About this exercise ->
Every entry, from first to last, must be written out exactly.

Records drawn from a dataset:
-- pv_equiv track=rewrite | github.com/chico127/Enumeration-of-conference-matrices | zach_perm.py | denum_matrix
-- ===== SOURCE A (Python) =====
-- import copy
--
-- donu = [0, 1, 2, 3, 4, 5]
--
-- def symetrizuj(M, c, k, p, d_row, pivot):
--     d = c
--     for j in range(1, d_row + 1, 1):
--         if j > pivot:
--             d = 2
--         for i in range(0, c*k + 2, 1):
--             if j < i:
--                 M[i][j] = divmod(M[j][i] + p, d)[1]
--     return M
--
-- def denum_matrix(c, k, p, num, d_row, pivot):
--     m = [0 for i in range(0, c*k + 2, 1)]
--     M = [copy.deepcopy(m) for i in range(0, c*k + 2, 1)]
--     if c == 6:
--         for j in range(d_row, 0, -1):
--             for i in range(c * k + 1, 1, -1):
--                 if j < i:
--                     num, b = divmod(num, c)
--                     M[j][i] = donu[b]
--         return symetrizuj(M, c, k, p, d_row, pivot)
--     else:
--         for j in range(d_row, 0, -1):
--             for i in range(c * k + 1, 1, -1):
--                 if j < i:
--                     num, M[j][i] = divmod(num, c)
--         return symetrizuj(M, c, k, p, d_row, pivot)
-- ===== SOURCE B (Python) =====
-- def denum_matrix(c, k, p, num, d_row, pivot):
--     # Single fused pass: write each base-c digit and its symmetrized mirror
--     # entry in the same step, instead of a fill pass followed by a second
--     # symmetrizing sweep over the whole triangle.
--     n = c * k + 2
--     M = [[0] * n for _ in range(n)]
--     for j in range(d_row, 0, -1):
--         for i in range(c * k + 1, 1, -1):
--             if j < i:
--                 num, digit = divmod(num, c)
--                 M[j][i] = digit
--                 M[i][j] = (digit + p) % (c if j <= pivot else 2)
--     return M
-- ===== Notes on version B (the rewrite author's own statement) =====
-- stated objective: simpler
-- what changed: The fill pass and the separate symmetrizing sweep (plus the c==6 donu-lookup branch, which is the identity) are fused into one nested loop that writes each base-c digit and its mirrored (digit+p) mod (c or 2) entry in the same step, halving the traversals and dropping the second function.
import Mathlib
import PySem

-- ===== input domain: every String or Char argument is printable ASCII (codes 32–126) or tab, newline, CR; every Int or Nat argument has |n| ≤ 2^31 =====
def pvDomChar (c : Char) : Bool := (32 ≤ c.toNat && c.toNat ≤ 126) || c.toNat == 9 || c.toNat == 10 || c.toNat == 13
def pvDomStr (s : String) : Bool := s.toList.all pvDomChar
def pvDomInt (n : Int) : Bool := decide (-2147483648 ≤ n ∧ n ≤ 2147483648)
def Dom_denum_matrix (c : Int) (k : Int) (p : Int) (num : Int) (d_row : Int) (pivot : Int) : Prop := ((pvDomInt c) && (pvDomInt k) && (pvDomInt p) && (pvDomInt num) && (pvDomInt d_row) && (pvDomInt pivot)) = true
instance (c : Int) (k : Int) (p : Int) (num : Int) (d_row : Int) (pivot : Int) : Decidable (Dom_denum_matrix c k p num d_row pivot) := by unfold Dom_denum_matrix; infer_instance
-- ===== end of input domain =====

-- B fuses A's two triangle passes (fill, then symmetrize) into one loop writing each digit and its mirror together; objective: simpler.

-- ===== PORT A =====
-- M[j][i] = v / M[j][i] for the list-of-lists matrix; exact for the indices the
-- programs reach (0 ≤ j < len(M), 0 ≤ i < len(M[j]) always holds there, see proofs).
def pySet2 (M : List (List Int)) (j i : Int) (v : Int) : List (List Int) :=
  M.set j.toNat ((M.getD j.toNat []).set i.toNat v)

def pyGet2 (M : List (List Int)) (j i : Int) : Int :=
  (M.getD j.toNat []).getD i.toNat 0

def donuL : List Int := [0, 1, 2, 3, 4, 5]

def symetrizujL (M : List (List Int)) (c : Int) (k : Int) (p : Int) (d_row : Int) (pivot : Int) : List (List Int) :=
  ((PySem.List.pyRange 1 (d_row + 1) 1).foldl
    (fun (st : Int × List (List Int)) j =>
      let d := if pivot < j then 2 else st.1
      (d, (PySem.List.pyRange 0 (c * k + 2) 1).foldl
            (fun Mc i =>
              if j < i then pySet2 Mc i j (PySem.Int.mod (pyGet2 Mc j i + p) d) else Mc)
            st.2))
    (c, M)).2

Task answer ->
-- pv_equiv track=rewrite | github.com/chico127/Enumeration-of-conference-matrices | zach_perm.py | denum_matrix
-- ===== SOURCE A (Python) =====
-- import copy
--
-- donu = [0, 1, 2, 3, 4, 5]
--
-- def symetrizuj(M, c, k, p, d_row, pivot):
--     d = c
--     for j in range(1, d_row + 1, 1):
--         if j > pivot:
--             d = 2
--         for i in range(0, c*k + 2, 1):
--             if j < i:
--                 M[i][j] = divmod(M[j][i] + p, d)[1]
--     return M
--
-- def denum_matrix(c, k, p, num, d_row, pivot):
--     m = [0 for i in range(0, c*k + 2, 1)]
--     M = [copy.deepcopy(m) for i in range(0, c*k + 2, 1)]
--     if c == 6:
--         for j in range(d_row, 0, -1):
--             for i in range(c * k + 1, 1, -1):
--                 if j < i:
--                     num, b = divmod(num, c)
--                     M[j][i] = donu[b]
--         return symetrizuj(M, c, k, p, d_row, pivot)
--     else:
--         for j in range(d_row, 0, -1):
--             for i in range(c * k + 1, 1, -1):
--                 if j < i:
--                     num, M[j][i] = divmod(num, c)
--         return symetrizuj(M, c, k, p, d_row, pivot)
-- ===== SOURCE B (Python) =====
-- def denum_matrix(c, k, p, num, d_row, pivot):
--     # Single fused pass: write each base-c digit and its symmetrized mirror
--     # entry in the same step, instead of a fill pass followed by a second
--     # symmetrizing sweep over the whole triangle.
--     n = c * k + 2
--     M = [[0] * n for _ in range(n)]
--     for j in range(d_row, 0, -1):
--         for i in range(c * k + 1, 1, -1):
--             if j < i:
--                 num, digit = divmod(num, c)
--                 M[j][i] = digit
--                 M[i][j] = (digit + p) % (c if j <= pivot else 2)
--     return M
-- ===== Notes on version B (the rewrite author's own statement) =====
-- stated objective: simpler
-- what changed: The fill pass and the separate symmetrizing sweep (plus the c==6 donu-lookup branch, which is the identity) are fused into one nested loop that writes each base-c digit and its mirrored (digit+p) mod (c or 2) entry in the same step, halving the traversals and dropping the second function.
import Mathlib
import PySem

-- ===== input domain: every String or Char argument is printable ASCII (codes 32–126) or tab, newline, CR; every Int or Nat argument has |n| ≤ 2^31 =====
def pvDomChar (c : Char) : Bool := (32 ≤ c.toNat && c.toNat ≤ 126) || c.toNat == 9 || c.toNat == 10 || c.toNat == 13
def pvDomStr (s : String) : Bool := s.toList.all pvDomChar
def pvDomInt (n : Int) : Bool := decide (-2147483648 ≤ n ∧ n ≤ 2147483648)
def Dom_denum_matrix (c : Int) (k : Int) (p : Int) (num : Int) (d_row : Int) (pivot : Int) : Prop := ((pvDomInt c) && (pvDomInt k) && (pvDomInt p) && (pvDomInt num) && (pvDomInt d_row) && (pvDomInt pivot)) = true
instance (c : Int) (k : Int) (p : Int) (num : Int) (d_row : Int) (pivot : Int) : Decidable (Dom_denum_matrix c k p num d_row pivot) := by unfold Dom_denum_matrix; infer_instance
-- ===== end of input domain =====

-- B fuses A's two triangle passes (fill, then symmetrize) into one loop writing each digit and its mirror together; objective: simpler.

-- ===== PORT A =====
-- M[j][i] = v / M[j][i] for the list-of-lists matrix; exact for the indices the
-- programs reach (0 ≤ j < len(M), 0 ≤ i < len(M[j]) always holds there, see proofs).
def pySet2 (M : List (List Int)) (j i : Int) (v : Int) : List (List Int) :=
  M.set j.toNat ((M.getD j.toNat []).set i.toNat v)

def pyGet2 (M : List (List Int)) (j i : Int) : Int :=
  (M.getD j.toNat []).getD i.toNat 0

def donuL : List Int := [0, 1, 2, 3, 4, 5]

def symetrizujL (M : List (List Int)) (c : Int) (k : Int) (p : Int) (d_row : Int) (pivot : Int) : List (List Int) :=
  ((PySem.List.pyRange 1 (d_row + 1) 1).foldl
    (fun (st : Int × List (List Int)) j =>
      let d := if pivot < j then 2 else st.1
      (d, (PySem.List.pyRange 0 (c * k + 2) 1).foldl
            (fun Mc i =>
              if j < i then pySet2 Mc i j (PySem.Int.mod (pyGet2 Mc j i + p) d) else Mc)
            st.2))
    (c, M)).2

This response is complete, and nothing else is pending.